The piece is described as "a contemplative vignette involving a wide combination of Carrey’s talents, including drawing, painting, digital enhancement, writing and vocal performance art. The themes explored in this piece are both touching and universal and are a reflection of the thought-provoking process that went into its creation."
"Our consciousness is so compelling at times," Carrey shared with ET, noting that Goon in Moonlight also plays on the concept of memories, both good and bad.
"Memory is there to remind you," he noted. "It's kind of part of what the ego plays with... The creative process for me is, I don't care what it is, I want to show all shades of light and darkness and just express things from a place where I don't even know where it's coming from. Goon in Moonlight happened spontaneously -- I didn't even know what I was gonna paint and what I painted was my subconscious and unconscious mind and those feelings of alienation, which everybody feels... Everybody is the goon at some point in their lives."
As for the donation to World Central Kitchen, Carrey said simply, "I believe in feeding people."

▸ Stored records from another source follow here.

-- pv_equiv track=rewrite | github.com/meetchen/Regional-variable-speed-limit-mode | Module/CWeatherCommute.py | find_nearest_camera
-- ===== SOURCE A (Python) =====
-- def find_nearest_camera(camera_num_list, message_boards_num_list):
--     """
--
--     :param camera_num_list: 摄像机的桩号列表
--     :param message_boards_num_list: 情报板的桩号列表
--     :return: 每个情报板距离最近的摄像机的数组下标
--     """
--     nearest_index_list = []
--     for message_board in message_boards_num_list:
--         min_distance = float('inf')
--         nearest_index = None
--         i = 0
--         for camera in camera_num_list:
--             i += 1
--             distance = abs(camera - message_board)
--             if distance < min_distance:
--                 min_distance = distance
--                 nearest_index = i
--         nearest_index_list.append(nearest_index)
--     return nearest_index_list
-- ===== SOURCE B (Python) =====
-- def find_nearest_camera(camera_num_list, message_boards_num_list):
--     # Sort the distinct camera positions once, binary-search each message board,
--     # and resolve ties toward the earliest (1-based) camera index.
--     first_index = {}
--     for i, v in enumerate(camera_num_list):
--         if v not in first_index:
--             first_index[v] = i + 1
--     values = sorted(first_index)
--     n = len(values)
--     result = []
--     for b in message_boards_num_list:
--         if n == 0:
--             result.append(None)
--             continue
--         lo, hi = 0, n
--         while lo < hi:
--             mid = (lo + hi) // 2
--             if values[mid] < b:
--                 lo = mid + 1
--             else:
--                 hi = mid
--         if lo == 0:
--             result.append(first_index[values[0]])
--         elif lo == n:
--             result.append(first_index[values[n - 1]])
--         else:
--             v1, v2 = values[lo - 1], values[lo]
--             d1, d2 = b - v1, v2 - b
--             if d1 < d2:
--                 result.append(first_index[v1])
--             elif d2 < d1:
--                 result.append(first_index[v2])
--             else:
--                 result.append(min(first_index[v1], first_index[v2]))
--     return result
-- ===== Notes on version B (the rewrite author's own statement) =====
-- stated objective: faster
-- what changed: Instead of scanning every camera for every board (O(M*N)), B builds a first-occurrence index for the distinct camera positions once, sorts them, and binary-searches each board's position, comparing only the two neighbouring values and breaking ties toward the earliest 1-based camera index.
import Mathlib
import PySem
-- pv_equiv track=rewrite | github.com/AttackandDefenceSecurityLab/AD_WebScanner | similar.py | turn_num
-- ===== SOURCE A (Python) =====
-- dim = 75
--
-- def turn_num(url, length):
--     '''
--     转化为特征向量
--     :param url: url
--     :param length: 域名和协议的长度，我们只需要后面的部分，前面的部分每个url都一样，节省计算
--     :return: url的特征向量
--     '''
--     url = url[length:]
--
--     char_index = [i for i in range(len(url)) if url[i] == '/']
--     char_index.insert(0, 0)
--
--     char_weight = []
--     for i in range(len(char_index)):
--         try:
--             char_weight.append(url[char_index[i]:char_index[i + 1]])
--         except:
--             char_weight.append(url[char_index[i]:])
--
--     num = len(char_weight)
--
--     url_weight = [ord(j)*(num-i)*(num-i) for i in range(len(char_weight)) for j in char_weight[i]]
--
--     for i in range(len(url_weight), dim):
--         url_weight.append(0)
--     return url_weight
-- ===== SOURCE B (Python) =====
-- dim = 75
--
-- def turn_num(url, length):
--     tail = url[length:]
--     num = tail.count('/') + 1
--     out = []
--     seg = 0
--     for c in tail:
--         if c == '/':
--             seg += 1
--         out.append(ord(c) * (num - seg) * (num - seg))
--     out.extend([0] * (dim - len(out)))
--     return out
-- ===== Notes on version B (the rewrite author's own statement) =====
-- stated objective: simpler
-- what changed: A builds a slash-position index list, a list of segment substrings and a nested weighted comprehension; B makes a single pass over the tail with an integer segment counter, emitting each character's weight directly, then pads with a replicated zero block.
import Mathlib
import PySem

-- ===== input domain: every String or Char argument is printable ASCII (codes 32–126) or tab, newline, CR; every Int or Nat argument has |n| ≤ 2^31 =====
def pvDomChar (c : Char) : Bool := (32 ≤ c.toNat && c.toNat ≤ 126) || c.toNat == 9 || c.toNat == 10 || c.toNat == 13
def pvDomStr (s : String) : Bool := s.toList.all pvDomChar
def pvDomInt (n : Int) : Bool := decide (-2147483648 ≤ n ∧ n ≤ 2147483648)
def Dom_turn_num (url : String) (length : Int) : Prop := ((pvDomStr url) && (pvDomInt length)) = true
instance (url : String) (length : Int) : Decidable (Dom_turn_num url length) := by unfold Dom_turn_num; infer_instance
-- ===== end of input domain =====

-- B replaces A's slash-position list, segment-substring list and nested weighted
-- comprehension by a single counter-driven pass over the characters (objective: simpler).

-- ===== PORT A =====
def pvOrd (c : Char) : Int := (c.toNat : Int)

-- char_index = [i for i in range(len(url)) if url[i] == '/']  (url[i] is always in range here)
def pvCharIndex (s : List Char) : List Nat :=
  (List.range s.length).filter (fun i => decide (s[i]? = some '/'))

-- the char_weight loop: at index i append url[ci[i]:ci[i+1]]; the bare 'except' catches the
-- IndexError on ci[i+1] at the last i (no successor = the one-element branch), appending url[ci[i]:]
def pvSegs (s : List Char) : List Nat → List (List Char)
  | [] => []
  | [a] => [PySem.List.slice s (some (a : Int)) none]
  | a :: b :: rest =>
      PySem.List.slice s (some (a : Int)) (some (b : Int)) :: pvSegs s (b :: rest)

-- url_weight = [ord(j)*(num-i)*(num-i) for i in range(len(char_weight)) for j in char_weight[i]]
def pvAw (s : List Char) : List Int :=
  let charIndex := 0 :: pvCharIndex s                 -- char_index.insert(0, 0)
  let charWeight := pvSegs s charIndex
  let num : Int := (charWeight.length : Int)
  (PySem.List.enumerate charWeight 0).flatMap
    (fun p => p.2.map (fun c => pvOrd c * (num - p.1) * (num - p.1)))

def turn_num (url : String) (length : Int) : List Int :=
  let urlWeight := pvAw (PySem.List.slice url.toList (some length) none)  -- url = url[length:]
  -- for i in range(len(url_weight), dim): url_weight.append(0)
  (PySem.List.pyRange (urlWeight.length : Int) 75 1).foldl
    (fun acc _ => acc ++ [(0 : Int)]) urlWeight

-- ===== PORT B =====
def turn_num_alt (url : String) (length : Int) : List Int :=
  let s := PySem.List.slice url.toList (some length) none                 -- tail = url[length:]
  let num : Int := (PySem.List.count s '/' : Int) + 1
  let r := s.foldl (fun (st : List Int × Int) c =>
      let seg := if c = '/' then st.2 + 1 else st.2
      (st.1 ++ [pvOrd c * (num - seg) * (num - seg)], seg))
    (([], 0) : List Int × Int)
  r.1 ++ List.replicate (75 - r.1.length) (0 : Int)   -- out.extend([0]*(dim-len(out)))

-- ===== PRECONDITION & SPEC =====
def Spec_turn_num (url : String) (length : Int) (out : List Int) : Prop := out = turn_num_alt url length
instance (url : String) (length : Int) (out : List Int) : Decidable (Spec_turn_num url length out) := by unfold Spec_turn_num; infer_instance

-- ===== CLAIM (what is proved, stated in full; the proofs are below) =====
def Claim_equal_turn_num : Prop := ∀ (url : String) (length : Int), Dom_turn_num url length → Spec_turn_num url length (turn_num url length)

-- ===== LEMMAS AND PROOFS =====

-- the per-character weight list both programs produce (proof object only)
def pvG (n : Int) : List Char → List Int
  | [] => []
  | c :: t =>
      if c = '/' then pvOrd c * (n - 1) * (n - 1) :: pvG (n - 1) t
      else pvOrd c * n * n :: pvG n t

-- segment-list weigher with the running weight made explicit
def pvW1 (n : Int) : List (List Char) → List Int
  | [] => []
  | g :: gs => g.map (fun c => pvOrd c * n * n) ++ pvW1 (n - 1) gs

theorem pvG_noslash (n : Int) (s : List Char) (h : '/' ∉ s) :
    pvG n s = s.map (fun c => pvOrd c * n * n) := by
  induction s with
  | nil => rfl
  | cons c t ih =>
    simp only [List.mem_cons, not_or] at h
    simp [pvG, Ne.symm h.1, ih h.2]

theorem pvG_append_noslash (n : Int) (u t : List Char) (h : '/' ∉ u) :
    pvG n (u ++ t) = u.map (fun c => pvOrd c * n * n) ++ pvG n t := by
  induction u with
  | nil => rfl
  | cons c u' ih =>
    simp only [List.mem_cons, not_or] at h
    simp [pvG, Ne.symm h.1, ih h.2]

theorem pvCharIndex_cons (c : Char) (t : List Char) :
    pvCharIndex (c :: t) =
      (if c = '/' then [0] else []) ++ (pvCharIndex t).map (· + 1) := by
  simp only [pvCharIndex, List.length_cons, List.range_succ_eq_map, List.filter_cons,
    List.filter_map]
  by_cases h : c = '/' <;> simp [h, Function.comp_def] <;> rfl

theorem pvCharIndex_noslash (s : List Char) (h : '/' ∉ s) : pvCharIndex s = [] := by
  induction s with
  | nil => rfl
  | cons c t ih =>
    simp only [List.mem_cons, not_or] at h
    simp [pvCharIndex_cons, Ne.symm h.1, ih h.2]

theorem pvCharIndex_append (u v : List Char) (h : '/' ∉ u) :
    pvCharIndex (u ++ '/' :: v) = u.length :: (pvCharIndex v).map (· + (u.length + 1)) := by
  induction u with
  | nil => simp [pvCharIndex_cons]
  | cons c u' ih =>
    simp only [List.mem_cons, not_or] at h
    rw [List.cons_append, pvCharIndex_cons, ih h.2]
    simp [Ne.symm h.1, List.map_map, Function.comp_def]
    exact fun a _ => rfl

theorem pvCharIndex_length (s : List Char) : (pvCharIndex s).length = s.count '/' := by
  induction s with
  | nil => rfl
  | cons c t ih =>
    by_cases h : c = '/' <;> simp [pvCharIndex_cons, h, ih]

theorem pvSegs_length (s : List Char) (qs : List Nat) : (pvSegs s qs).length = qs.length := by
  induction qs with
  | nil => rfl
  | cons a qs ih =>
    cases qs with
    | nil => rfl
    | cons b rest => simpa [pvSegs] using ih

theorem pvSegs_shift (u w : List Char) (qs : List Nat) :
    pvSegs (u ++ w) (qs.map (· + u.length)) = pvSegs w qs := by
  induction qs with
  | nil => rfl
  | cons a qs ih =>
    cases qs with
    | nil =>
      simp only [List.map_cons, List.map_nil, pvSegs]
      rw [PySem.List.slice_from_natCast, PySem.List.slice_from_natCast]
      simp [List.drop_append]
    | cons b rest =>
      simp only [List.map_cons, pvSegs] at ih ⊢
      rw [ih]
      rw [PySem.List.slice_natCast, PySem.List.slice_natCast]
      congr 1
      rw [List.drop_append, List.drop_eq_nil_of_le (by omega : u.length ≤ a + u.length),
        List.nil_append]
      have e1 : a + u.length - u.length = a := by omega
      have e2 : b + u.length - (a + u.length) = b - a := by omega
      rw [e1, e2]

theorem pvSegs_slash (v : List Char) (qs : List Nat) :
    pvSegs ('/' :: v) (0 :: qs.map (· + 1)) =
      match pvSegs v (0 :: qs) with
      | [] => []
      | g :: gs => ('/' :: g) :: gs := by
  cases qs with
  | nil =>
    show [PySem.List.slice ('/' :: v) (some ((0 : Nat) : Int)) none] = _
    rw [PySem.List.slice_from_natCast]
    show _ = [('/' :: PySem.List.slice v (some ((0 : Nat) : Int)) none)]
    rw [PySem.List.slice_from_natCast]
    simp
  | cons b rest =>
    simp only [List.map_cons, pvSegs]
    have h1 : (((b : Nat) + 1) :: rest.map (· + 1)) = (b :: rest).map (· + (['/'] : List Char).length) := by
      simp
    rw [h1]
    rw [show pvSegs ('/' :: v) (List.map (fun x => x + (['/'] : List Char).length) (b :: rest))
          = pvSegs v (b :: rest) from pvSegs_shift ['/'] v (b :: rest)]
    rw [PySem.List.slice_natCast, PySem.List.slice_natCast]
    simp

theorem pvEnum_flatMap (num : Int) (xs : List (List Char)) (s : Int) :
    (PySem.List.enumerate xs s).flatMap
        (fun p => p.2.map (fun c => pvOrd c * (num - p.1) * (num - p.1)))
      = pvW1 (num - s) xs := by
  induction xs generalizing s with
  | nil => rfl
  | cons g gs ih =>
    rw [PySem.List.enumerate_cons]
    simp only [List.flatMap_cons, ih, pvW1]
    ring_nf

theorem pvDropWhileHead {α : Type} (p : α → Bool) (l : List α) (c : α) (v : List α)
    (h : l.dropWhile p = c :: v) : p c = false := by
  induction l with
  | nil => simp at h
  | cons a t ih =>
    rw [List.dropWhile_cons] at h
    by_cases hp : p a = true
    · exact ih (by simpa [hp] using h)
    · simp only [hp] at h
      cases h
      · simpa using hp

theorem pvMainAux : ∀ (N : Nat) (s : List Char), s.length ≤ N →
    pvW1 ((s.count '/' : Int) + 1) (pvSegs s (0 :: pvCharIndex s))
      = pvG ((s.count '/' : Int) + 1) s := by
  intro N
  induction N with
  | zero =>
    intro s hs
    have : s = [] := List.eq_nil_of_length_eq_zero (by omega)
    subst this; rfl
  | succ N ih =>
    intro s hs
    set p : Char → Bool := fun c => decide (c ≠ '/') with hp
    have hsplit : s.takeWhile p ++ s.dropWhile p = s := List.takeWhile_append_dropWhile
    set u := s.takeWhile p with hu
    have hnu : '/' ∉ u := by
      intro hmem
      have := List.mem_takeWhile_imp hmem
      simp [hp] at this
    cases hr : s.dropWhile p with
    | nil =>
      -- no slash in s
      have hse : s = u := by rw [← hsplit, hr, List.append_nil]
      have hns : '/' ∉ s := hse ▸ hnu
      have hc : s.count '/' = 0 := by
        rw [List.count_eq_zero]
        intro hm; exact hns (by simpa using hm)
      rw [pvCharIndex_noslash s hns, hc]
      show pvW1 ((0 : Int) + 1) [PySem.List.slice s (some ((0 : Nat) : Int)) none] = _
      rw [PySem.List.slice_from_natCast]
      simp only [List.drop_zero, pvW1, List.append_nil, zero_add]
      rw [pvG_noslash _ _ hns]
      norm_num
    | cons c v =>
      have hcEq : c = '/' := by
        have := pvDropWhileHead p s c v hr
        simp [hp] at this; exact this
      subst hcEq
      have hse : s = u ++ '/' :: v := by rw [← hsplit, hr]
      have hlen : v.length ≤ N := by
        have : s.length = u.length + (v.length + 1) := by
          rw [hse]; simp
        omega
      have hcu : u.count '/' = 0 := by
        rw [List.count_eq_zero]; intro hm; exact hnu (by simpa using hm)
      have hcnt : s.count '/' = v.count '/' + 1 := by
        rw [hse]; simp [List.count_append, hcu]
      -- the char_index of s
      rw [hse, pvCharIndex_append u v hnu]
      -- peel the first segment
      show pvW1 _ (PySem.List.slice (u ++ '/' :: v) (some ((0 : Nat) : Int)) (some ((u.length : Nat) : Int))
            :: pvSegs (u ++ '/' :: v) (u.length :: (pvCharIndex v).map (· + (u.length + 1)))) = _
      have hseg1 : PySem.List.slice (u ++ '/' :: v) (some ((0 : Nat) : Int)) (some ((u.length : Nat) : Int)) = u := by
        rw [PySem.List.slice_natCast]
        simp
      have hmap : u.length :: (pvCharIndex v).map (· + (u.length + 1))
          = (0 :: (pvCharIndex v).map (· + 1)).map (· + u.length) := by
        simp [List.map_map, Function.comp_def]
        exact fun a _ => by omega
      rw [hseg1, hmap, pvSegs_shift u ('/' :: v) (0 :: (pvCharIndex v).map (· + 1)),
        pvSegs_slash v (pvCharIndex v)]
      -- the recursive segment list of v is a cons
      rcases hgs : pvSegs v (0 :: pvCharIndex v) with _ | ⟨g, gs⟩
      · exfalso
        have := pvSegs_length v (0 :: pvCharIndex v)
        rw [hgs] at this; simp at this
      -- assemble both sides
      have ihv := ih v hlen
      rw [hgs] at ihv
      have hn : ((u ++ '/' :: v).count '/' : Int) + 1 = ((v.count '/' : Int) + 1) + 1 := by
        rw [← hse, hcnt]; push_cast; ring
      rw [hn]
      simp only [pvW1, List.map_cons]
      rw [pvG_append_noslash _ u ('/' :: v) hnu]
      simp only [pvG, if_pos]
      have e1 : (v.count '/' : Int) + 1 + 1 - 1 = (v.count '/' : Int) + 1 := by ring
      rw [e1, ← ihv]
      simp [pvW1]

theorem pvMain (s : List Char) :
    pvW1 ((s.count '/' : Int) + 1) (pvSegs s (0 :: pvCharIndex s))
      = pvG ((s.count '/' : Int) + 1) s :=
  pvMainAux s.length s le_rfl

theorem pvAw_eq (s : List Char) : pvAw s = pvG ((s.count '/' : Int) + 1) s := by
  unfold pvAw
  rw [pvEnum_flatMap]
  have hlen : ((pvSegs s (0 :: pvCharIndex s)).length : Int) - 0 = (s.count '/' : Int) + 1 := by
    rw [pvSegs_length, List.length_cons, pvCharIndex_length]
    push_cast; ring
  rw [hlen, pvMain]

theorem pvBfold (num : Int) (s : List Char) (out : List Int) (seg : Int) :
    (s.foldl (fun (st : List Int × Int) c =>
        let sg := if c = '/' then st.2 + 1 else st.2
        (st.1 ++ [pvOrd c * (num - sg) * (num - sg)], sg)) (out, seg)).1
      = out ++ pvG (num - seg) s := by
  induction s generalizing out seg with
  | nil => simp [pvG]
  | cons c t ih =>
    by_cases h : c = '/'
    · simp only [List.foldl_cons, h, ih, pvG]
      have e : num - (seg + 1) = num - seg - 1 := by ring
      simp [e]
    · simp only [List.foldl_cons, if_neg h, ih]
      simp [pvG, h]

theorem pvPad (r : List Int) (l : List Int) :
    r.foldl (fun acc _ => acc ++ [(0 : Int)]) l = l ++ List.replicate r.length 0 := by
  induction r generalizing l with
  | nil => simp
  | cons x r ih =>
    rw [List.foldl_cons, ih, List.append_assoc]
    rfl

-- ===== VERDICT (by name: the statement is the Claim_ definition above) =====
theorem turn_num_spec : Claim_equal_turn_num := by
  intro url length _
  unfold Spec_turn_num turn_num turn_num_alt
  set s := PySem.List.slice url.toList (some length) none with hsdef
  set n : Int := (List.count '/' s : Int) + 1 with hn
  have hA : pvAw s = pvG n s := by rw [pvAw_eq, hn]
  have hB : (s.foldl (fun (st : List Int × Int) c =>
      let seg := if c = '/' then st.2 + 1 else st.2
      (st.1 ++ [pvOrd c * (((PySem.List.count s '/' : Int) + 1) - seg)
          * (((PySem.List.count s '/' : Int) + 1) - seg)], seg))
      (([], 0) : List Int × Int)).1 = pvG n s := by
    rw [pvBfold ((PySem.List.count s '/' : Int) + 1) s [] 0]
    rw [PySem.List.count_eq]
    simp [hn]
  simp only []
  rw [hA, hB, pvPad, PySem.List.length_pyRange_one]
  congr 1
  congr 1
  omega
-- pv_equiv track=rewrite | github.com/khunglong-di-code/cash_flow_optimization | graphCheck.py | _find_grid_dimensions_and_validate
-- ===== SOURCE A (Python) =====
-- import math
--
-- def _find_grid_dimensions_and_validate(num_vertices, adj_lists):
--     """
--     Hàm phụ trợ: Tìm kích thước lưới (m, n) và xác thực cấu trúc cơ bản.
--     Trả về (isValid, m, n) hoặc (False, None, None).
--     isValid là True nếu tìm thấy một cấu trúc lưới tiềm năng.
--     """
--     if num_vertices == 0: # Đồ thị rỗng không phải lưới hợp lệ để có kích thước
--         return False, None, None
--     if num_vertices == 1: # Lưới 1x1
--         # Một đỉnh đơn lẻ không có cạnh (khuyên) là lưới 1x1.
--         if adj_lists and adj_lists[0] and (0 in adj_lists[0] or len(adj_lists[0]) > 0) :
--              return False, None, None # Có khuyên hoặc cạnh
--         return True, 1, 1
--
--     degrees = [0] * num_vertices
--     sum_of_degrees = 0
--     for i in range(num_vertices):
--         if i < len(adj_lists):
--             degree_i = len(adj_lists[i])
--             degrees[i] = degree_i
--             sum_of_degrees += degree_i
--             # Trong đồ thị lưới có nhiều hơn 1 đỉnh, không có đỉnh cô lập (bậc 0)
--             if degree_i == 0 and num_vertices > 1 : return False, None, None
--             if degree_i > 4: return False, None, None # Bậc tối đa là 4 trong lưới 2D
--             # Kiểm tra đồ thị đơn
--             if i in adj_lists[i]: return False, None, None # Có khuyên
--             if len(set(adj_lists[i])) != degree_i: return False, None, None # Có cạnh lặp
--         else: # Lỗi dữ liệu adj_lists
--             return False, None, None
--
--     if sum_of_degrees % 2 != 0: # Tổng bậc phải chẵn
--         return False, None, None
--     num_edges = sum_of_degrees // 2
--
--     # Thử tìm các kích thước M, N của lưới
--     for m_cand in range(1, int(math.sqrt(num_vertices)) + 1):
--         if num_vertices % m_cand == 0:
--             n_cand = num_vertices // m_cand
--
--             expected_edges = 0
--             if m_cand > 0 and n_cand > 0: # Đảm bảo cả hai chiều dương
--                 expected_edges = (m_cand - 1) * n_cand + m_cand * (n_cand - 1)
--
--             if num_edges == expected_edges:
--                 # Kiểm tra phân bố bậc (heuristic)
--                 deg_counts = {0:0, 1:0, 2:0, 3:0, 4:0}
--                 for d_val in degrees:
--                     if d_val in deg_counts:
--                         deg_counts[d_val] += 1
--                     # Các bậc > 4 đã bị loại ở trên
--
--                 if m_cand == 1 and n_cand == 1: # Trường hợp 1x1 (đã xử lý ở đầu hàm này)
--                     if deg_counts[0] == 1 and sum(deg_counts[d] for d in [1,2,3,4]) == 0 :
--                          return True, m_cand, n_cand # (1,1)
--                 elif m_cand == 1 or n_cand == 1: # Là một đường thẳng (path graph) với V > 1
--                     if num_vertices > 1 and deg_counts[1] == 2 and deg_counts[2] == (num_vertices - 2) and \
--                        deg_counts[3] == 0 and deg_counts[4] == 0:
--                         # Ưu tiên trả về hàng < cột nếu là đường thẳng
--                         return True, min(m_cand,n_cand), max(m_cand,n_cand)
--                 else: # Lưới M_x_N với M,N > 1
--                     corners = 4
--                     edges_non_corner = 2 * (m_cand - 2) + 2 * (n_cand - 2)
--                     internal = (m_cand - 2) * (n_cand - 2)
--                     if deg_counts[2] == corners and \
--                        deg_counts[3] == edges_non_corner and \
--                        deg_counts[4] == internal:
--                         # Ưu tiên trả về hàng < cột
--                         return True, min(m_cand,n_cand), max(m_cand,n_cand)
--
--     return False, None, None # Không tìm thấy kích thước lưới phù hợp
-- ===== SOURCE B (Python) =====
-- import math
--
-- def _find_grid_dimensions_and_validate(num_vertices, adj_lists):
--     # B: same validation pass, but the divisor loop is replaced by solving the
--     # quadratic t^2 - s*t + V = 0, s = 2V - E, via one integer sqrt.
--     if num_vertices == 0:
--         return False, None, None
--     if num_vertices == 1:
--         if adj_lists and adj_lists[0]:
--             return False, None, None
--         return True, 1, 1
--     if len(adj_lists) < num_vertices:
--         return False, None, None
--
--     degrees = []
--     total = 0
--     for i in range(num_vertices):
--         nbrs = adj_lists[i]
--         d = len(nbrs)
--         if d == 0 or d > 4:
--             return False, None, None
--         if i in nbrs:
--             return False, None, None
--         if len(set(nbrs)) != d:
--             return False, None, None
--         degrees.append(d)
--         total += d
--     if total % 2 != 0:
--         return False, None, None
--     num_edges = total // 2
--
--     s = 2 * num_vertices - num_edges
--     disc = s * s - 4 * num_vertices
--     if disc < 0:
--         return False, None, None
--     r = math.isqrt(disc)
--     if r * r != disc:
--         return False, None, None
--     m = (s - r) // 2
--     n = (s + r) // 2
--     if m < 1 or m * n != num_vertices:
--         return False, None, None
--
--     cnt = [0, 0, 0, 0, 0]
--     for d in degrees:
--         cnt[d] += 1
--     if m == 1:
--         if cnt[1] == 2 and cnt[2] == num_vertices - 2 and cnt[3] == 0 and cnt[4] == 0:
--             return True, m, n
--     else:
--         if cnt[2] == 4 and cnt[3] == 2 * (m - 2) + 2 * (n - 2) and cnt[4] == (m - 2) * (n - 2):
--             return True, m, n
--     return False, None, None
-- ===== Notes on version B (the rewrite author's own statement) =====
-- stated objective: alternative
-- what changed: A's divisor-scan loop searching for grid dimensions is replaced by solving the quadratic t^2 - s*t + V = 0 (s = 2V - num_edges) with a single integer square root, then applying the degree-distribution validation once; the O(V) validation pass dominates, so the cost is similar.
import Mathlib
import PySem

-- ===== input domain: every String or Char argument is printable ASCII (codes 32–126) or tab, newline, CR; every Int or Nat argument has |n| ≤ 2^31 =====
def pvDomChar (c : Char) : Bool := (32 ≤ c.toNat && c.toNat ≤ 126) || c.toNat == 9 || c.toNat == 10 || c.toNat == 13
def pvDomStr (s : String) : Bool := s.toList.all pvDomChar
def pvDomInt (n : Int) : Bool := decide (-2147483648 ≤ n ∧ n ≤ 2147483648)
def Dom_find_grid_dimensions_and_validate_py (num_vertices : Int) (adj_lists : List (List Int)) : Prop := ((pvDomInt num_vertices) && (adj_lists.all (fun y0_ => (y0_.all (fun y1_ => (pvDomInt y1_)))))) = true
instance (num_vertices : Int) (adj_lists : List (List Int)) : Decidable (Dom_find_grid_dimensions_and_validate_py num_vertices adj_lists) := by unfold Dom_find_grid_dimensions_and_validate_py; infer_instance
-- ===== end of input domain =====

"I've seen a lot of people with a lot of food insecurity in the last few years," he added. "When the COVID hit, when everything was really upside down, a lot of people lost their their means of support and their way to get meals, to get food. This company does a beautiful job of, you know, providing relief where it's necessary."
As for what's next, Carrey told ET in April that he was hoping to take a step back from Hollywood and do "a whole lotta nothing." However, he explained that isn't ready to set anything in stone when it comes to his retirement, and would be open to everything from smaller indie projects to more work in the Sonic the Hedgehog franchise.
"The universe is just multitudinous in its creation, so I want something to surprise me if I am going to do it again," he explained. "I do have a love for the Sonic franchise and for the people involved there...I obviously would consider doing another one if it was right."
"I really just want to be inspired," he added. "When I picked up The Truman Show [script], I went, 'This just must be said'... Eternal Sunshine [of the Spotless Mind], this just has to be done. Dumb and Dumber has to be done, you know? It doesn't matter what it is, as long as it's a wonderful, inspiring thing to do and create. Then I can have fun."